DESCRIPTION OF THE TASK: Report each line from the entries in which "break" can be found.

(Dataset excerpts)
________________________________________

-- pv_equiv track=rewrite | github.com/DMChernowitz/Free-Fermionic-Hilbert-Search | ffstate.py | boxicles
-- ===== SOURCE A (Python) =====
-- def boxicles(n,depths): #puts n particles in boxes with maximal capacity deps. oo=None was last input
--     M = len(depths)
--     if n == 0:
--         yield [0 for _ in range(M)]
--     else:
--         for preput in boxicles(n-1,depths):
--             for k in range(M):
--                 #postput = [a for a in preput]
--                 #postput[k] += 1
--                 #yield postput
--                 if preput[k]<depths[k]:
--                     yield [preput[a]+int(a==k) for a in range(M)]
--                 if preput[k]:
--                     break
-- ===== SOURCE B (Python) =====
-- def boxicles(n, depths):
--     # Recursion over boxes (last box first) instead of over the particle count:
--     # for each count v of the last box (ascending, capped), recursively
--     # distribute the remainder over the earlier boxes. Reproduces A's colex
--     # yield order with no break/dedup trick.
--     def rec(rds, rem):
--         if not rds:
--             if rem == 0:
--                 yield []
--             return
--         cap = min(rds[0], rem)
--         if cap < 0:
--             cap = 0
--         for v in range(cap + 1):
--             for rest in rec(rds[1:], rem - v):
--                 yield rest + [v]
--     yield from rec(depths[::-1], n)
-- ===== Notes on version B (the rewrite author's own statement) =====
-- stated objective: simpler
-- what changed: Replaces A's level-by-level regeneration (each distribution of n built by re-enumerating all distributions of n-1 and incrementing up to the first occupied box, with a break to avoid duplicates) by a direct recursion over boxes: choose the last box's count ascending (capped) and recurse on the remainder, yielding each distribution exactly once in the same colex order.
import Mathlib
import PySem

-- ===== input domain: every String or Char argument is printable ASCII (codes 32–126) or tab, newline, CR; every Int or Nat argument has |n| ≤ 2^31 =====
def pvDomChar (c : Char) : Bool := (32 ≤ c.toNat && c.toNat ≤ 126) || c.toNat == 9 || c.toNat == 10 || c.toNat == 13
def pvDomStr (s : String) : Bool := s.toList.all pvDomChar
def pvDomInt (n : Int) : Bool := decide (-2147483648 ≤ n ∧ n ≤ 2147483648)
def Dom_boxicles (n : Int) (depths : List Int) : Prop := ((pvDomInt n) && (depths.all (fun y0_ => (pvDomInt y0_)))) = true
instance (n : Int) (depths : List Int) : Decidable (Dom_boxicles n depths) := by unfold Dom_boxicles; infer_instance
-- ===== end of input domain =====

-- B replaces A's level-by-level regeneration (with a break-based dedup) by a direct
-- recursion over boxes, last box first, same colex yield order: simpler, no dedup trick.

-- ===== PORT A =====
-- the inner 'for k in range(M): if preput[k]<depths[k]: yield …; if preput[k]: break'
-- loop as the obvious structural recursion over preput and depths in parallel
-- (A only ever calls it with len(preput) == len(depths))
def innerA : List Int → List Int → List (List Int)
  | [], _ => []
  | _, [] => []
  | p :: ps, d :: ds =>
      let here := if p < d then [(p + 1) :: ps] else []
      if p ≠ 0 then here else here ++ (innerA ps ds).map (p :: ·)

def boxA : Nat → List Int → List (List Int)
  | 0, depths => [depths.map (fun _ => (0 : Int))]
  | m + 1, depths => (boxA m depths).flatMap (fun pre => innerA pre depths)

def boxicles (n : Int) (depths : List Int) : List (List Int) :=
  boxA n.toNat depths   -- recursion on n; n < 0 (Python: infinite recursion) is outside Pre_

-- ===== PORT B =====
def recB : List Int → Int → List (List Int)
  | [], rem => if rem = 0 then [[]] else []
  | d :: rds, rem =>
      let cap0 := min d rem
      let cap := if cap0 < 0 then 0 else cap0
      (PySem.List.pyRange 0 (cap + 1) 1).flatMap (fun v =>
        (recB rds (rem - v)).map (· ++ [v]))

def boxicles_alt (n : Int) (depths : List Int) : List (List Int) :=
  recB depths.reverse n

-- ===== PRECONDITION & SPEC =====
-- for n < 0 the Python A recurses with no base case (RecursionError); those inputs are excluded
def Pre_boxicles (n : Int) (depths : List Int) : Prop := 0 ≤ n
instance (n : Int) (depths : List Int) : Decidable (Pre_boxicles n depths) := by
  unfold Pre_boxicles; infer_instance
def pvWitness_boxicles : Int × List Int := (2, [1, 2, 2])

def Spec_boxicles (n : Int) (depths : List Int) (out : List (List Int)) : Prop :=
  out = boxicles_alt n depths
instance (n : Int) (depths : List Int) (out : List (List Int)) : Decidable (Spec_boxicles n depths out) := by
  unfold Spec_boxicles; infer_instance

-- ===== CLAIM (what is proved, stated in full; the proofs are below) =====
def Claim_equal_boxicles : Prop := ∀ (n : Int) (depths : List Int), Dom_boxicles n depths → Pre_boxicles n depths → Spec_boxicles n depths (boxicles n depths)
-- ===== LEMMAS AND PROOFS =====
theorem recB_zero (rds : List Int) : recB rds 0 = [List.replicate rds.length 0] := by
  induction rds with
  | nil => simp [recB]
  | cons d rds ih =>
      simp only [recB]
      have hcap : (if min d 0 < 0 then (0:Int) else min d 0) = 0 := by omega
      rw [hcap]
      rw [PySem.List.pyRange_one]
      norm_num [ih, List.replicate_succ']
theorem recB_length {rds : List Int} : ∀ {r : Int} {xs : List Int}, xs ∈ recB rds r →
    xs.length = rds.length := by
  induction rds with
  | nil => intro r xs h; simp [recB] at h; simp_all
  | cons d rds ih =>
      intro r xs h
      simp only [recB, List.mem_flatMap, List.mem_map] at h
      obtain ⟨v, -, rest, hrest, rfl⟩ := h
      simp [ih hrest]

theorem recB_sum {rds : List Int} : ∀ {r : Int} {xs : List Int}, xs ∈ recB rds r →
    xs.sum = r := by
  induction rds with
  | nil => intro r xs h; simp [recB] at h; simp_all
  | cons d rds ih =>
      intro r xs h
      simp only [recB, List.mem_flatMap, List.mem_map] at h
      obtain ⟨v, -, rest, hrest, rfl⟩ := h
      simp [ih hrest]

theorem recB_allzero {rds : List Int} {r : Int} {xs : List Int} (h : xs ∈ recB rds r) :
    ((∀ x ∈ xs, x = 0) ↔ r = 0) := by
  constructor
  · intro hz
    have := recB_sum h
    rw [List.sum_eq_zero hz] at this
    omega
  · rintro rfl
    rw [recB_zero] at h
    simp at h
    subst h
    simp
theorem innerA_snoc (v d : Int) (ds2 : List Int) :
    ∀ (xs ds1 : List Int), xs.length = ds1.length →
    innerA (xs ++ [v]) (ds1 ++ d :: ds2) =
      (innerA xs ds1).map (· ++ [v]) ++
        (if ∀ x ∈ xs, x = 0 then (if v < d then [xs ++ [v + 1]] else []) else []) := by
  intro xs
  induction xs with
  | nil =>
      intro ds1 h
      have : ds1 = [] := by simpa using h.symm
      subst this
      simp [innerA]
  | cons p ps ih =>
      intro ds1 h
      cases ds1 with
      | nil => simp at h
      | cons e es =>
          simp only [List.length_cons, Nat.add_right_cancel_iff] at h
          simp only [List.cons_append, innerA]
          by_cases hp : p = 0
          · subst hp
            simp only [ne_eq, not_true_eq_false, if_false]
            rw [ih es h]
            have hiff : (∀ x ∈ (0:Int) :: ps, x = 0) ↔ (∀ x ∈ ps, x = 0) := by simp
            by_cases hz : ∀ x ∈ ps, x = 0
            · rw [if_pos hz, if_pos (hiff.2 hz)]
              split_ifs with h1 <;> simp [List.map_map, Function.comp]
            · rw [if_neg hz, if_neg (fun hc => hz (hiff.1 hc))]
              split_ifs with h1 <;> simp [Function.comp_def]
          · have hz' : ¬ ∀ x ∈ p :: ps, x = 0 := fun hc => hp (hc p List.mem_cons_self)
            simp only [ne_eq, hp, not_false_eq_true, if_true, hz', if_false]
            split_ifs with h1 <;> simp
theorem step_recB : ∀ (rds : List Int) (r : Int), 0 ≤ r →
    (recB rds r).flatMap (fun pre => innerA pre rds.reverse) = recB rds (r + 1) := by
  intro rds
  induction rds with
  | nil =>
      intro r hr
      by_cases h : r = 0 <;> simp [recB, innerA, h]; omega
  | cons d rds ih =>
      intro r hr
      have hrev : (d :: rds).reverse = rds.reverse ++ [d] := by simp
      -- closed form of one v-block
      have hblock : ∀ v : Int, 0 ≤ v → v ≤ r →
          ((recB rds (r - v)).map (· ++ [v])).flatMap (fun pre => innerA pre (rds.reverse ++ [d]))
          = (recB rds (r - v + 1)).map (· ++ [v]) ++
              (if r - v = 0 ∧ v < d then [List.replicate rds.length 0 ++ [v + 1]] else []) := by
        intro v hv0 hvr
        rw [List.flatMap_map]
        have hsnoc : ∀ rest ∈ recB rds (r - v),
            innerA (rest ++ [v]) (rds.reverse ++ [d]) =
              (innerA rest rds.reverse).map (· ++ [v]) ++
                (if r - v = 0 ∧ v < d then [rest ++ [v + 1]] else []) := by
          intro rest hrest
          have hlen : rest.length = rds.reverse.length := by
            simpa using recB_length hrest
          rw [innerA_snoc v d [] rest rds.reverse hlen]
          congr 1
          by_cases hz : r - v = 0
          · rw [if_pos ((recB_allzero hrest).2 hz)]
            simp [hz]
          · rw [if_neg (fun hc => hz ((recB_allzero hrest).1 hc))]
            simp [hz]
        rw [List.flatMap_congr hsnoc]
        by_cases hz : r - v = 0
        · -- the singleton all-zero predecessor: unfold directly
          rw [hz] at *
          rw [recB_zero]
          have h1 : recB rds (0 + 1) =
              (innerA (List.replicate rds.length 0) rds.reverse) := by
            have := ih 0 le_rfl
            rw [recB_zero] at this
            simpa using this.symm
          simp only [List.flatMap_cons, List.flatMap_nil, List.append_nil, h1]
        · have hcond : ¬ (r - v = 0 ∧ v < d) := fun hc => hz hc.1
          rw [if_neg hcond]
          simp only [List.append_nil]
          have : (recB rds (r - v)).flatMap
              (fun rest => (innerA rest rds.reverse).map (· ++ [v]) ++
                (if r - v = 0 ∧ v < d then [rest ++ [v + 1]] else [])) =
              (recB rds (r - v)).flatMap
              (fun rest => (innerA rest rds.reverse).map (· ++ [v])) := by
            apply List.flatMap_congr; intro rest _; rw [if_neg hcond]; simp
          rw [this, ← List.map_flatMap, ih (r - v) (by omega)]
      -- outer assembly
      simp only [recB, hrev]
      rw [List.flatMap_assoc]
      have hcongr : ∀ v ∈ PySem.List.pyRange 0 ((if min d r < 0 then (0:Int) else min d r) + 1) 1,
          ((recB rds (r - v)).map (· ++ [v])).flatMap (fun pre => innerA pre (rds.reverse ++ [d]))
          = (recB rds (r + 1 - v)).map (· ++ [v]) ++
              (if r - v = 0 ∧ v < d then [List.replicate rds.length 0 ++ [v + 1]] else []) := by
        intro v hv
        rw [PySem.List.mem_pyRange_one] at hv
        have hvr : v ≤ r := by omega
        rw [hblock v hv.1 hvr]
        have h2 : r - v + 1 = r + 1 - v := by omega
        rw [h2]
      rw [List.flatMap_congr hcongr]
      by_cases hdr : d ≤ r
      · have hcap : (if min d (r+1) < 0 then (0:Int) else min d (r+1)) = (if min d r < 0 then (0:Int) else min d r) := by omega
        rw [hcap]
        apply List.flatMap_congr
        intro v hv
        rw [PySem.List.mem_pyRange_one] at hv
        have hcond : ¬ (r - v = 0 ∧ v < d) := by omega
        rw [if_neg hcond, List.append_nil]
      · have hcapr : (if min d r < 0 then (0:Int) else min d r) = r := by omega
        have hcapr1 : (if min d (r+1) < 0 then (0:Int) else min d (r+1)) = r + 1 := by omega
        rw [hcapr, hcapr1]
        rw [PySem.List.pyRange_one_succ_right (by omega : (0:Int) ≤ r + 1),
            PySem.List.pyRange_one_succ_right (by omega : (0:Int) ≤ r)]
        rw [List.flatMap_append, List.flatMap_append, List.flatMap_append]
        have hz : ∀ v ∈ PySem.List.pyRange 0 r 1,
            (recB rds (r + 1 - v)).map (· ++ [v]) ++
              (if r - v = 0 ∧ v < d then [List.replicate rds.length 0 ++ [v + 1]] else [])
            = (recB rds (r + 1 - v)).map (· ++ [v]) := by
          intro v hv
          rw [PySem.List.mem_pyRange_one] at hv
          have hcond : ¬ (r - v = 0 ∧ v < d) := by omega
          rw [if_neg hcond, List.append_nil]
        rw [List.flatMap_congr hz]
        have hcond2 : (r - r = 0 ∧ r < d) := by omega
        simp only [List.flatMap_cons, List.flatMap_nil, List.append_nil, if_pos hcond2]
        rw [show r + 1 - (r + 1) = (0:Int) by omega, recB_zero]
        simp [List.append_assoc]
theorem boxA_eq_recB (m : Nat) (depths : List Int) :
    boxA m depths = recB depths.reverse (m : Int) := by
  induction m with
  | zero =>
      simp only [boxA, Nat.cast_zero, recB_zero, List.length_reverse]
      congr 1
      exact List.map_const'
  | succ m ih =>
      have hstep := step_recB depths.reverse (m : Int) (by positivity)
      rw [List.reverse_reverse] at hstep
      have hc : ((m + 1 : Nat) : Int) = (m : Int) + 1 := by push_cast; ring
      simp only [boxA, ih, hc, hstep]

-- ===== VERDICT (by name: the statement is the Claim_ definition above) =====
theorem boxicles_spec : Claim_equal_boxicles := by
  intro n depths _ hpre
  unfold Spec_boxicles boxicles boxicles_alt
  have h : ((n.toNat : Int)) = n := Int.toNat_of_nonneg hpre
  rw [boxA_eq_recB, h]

________________________________________

REPLY:
--                     break
--     # yield order with no break/dedup trick.
-- what changed: Replaces A's level-by-level regeneration (each distribution of n built by re-enumerating all distributions of n-1 and incrementing up to the first occupied box, with a break to avoid duplicates) by a direct recursion over boxes: choose the last box's count ascending (capped) and recurse on the remainder, yielding each distribution exactly once in the same colex order.
-- B replaces A's level-by-level regeneration (with a break-based dedup) by a direct
-- the inner 'for k in range(M): if preput[k]<depths[k]: yield …; if preput[k]: break'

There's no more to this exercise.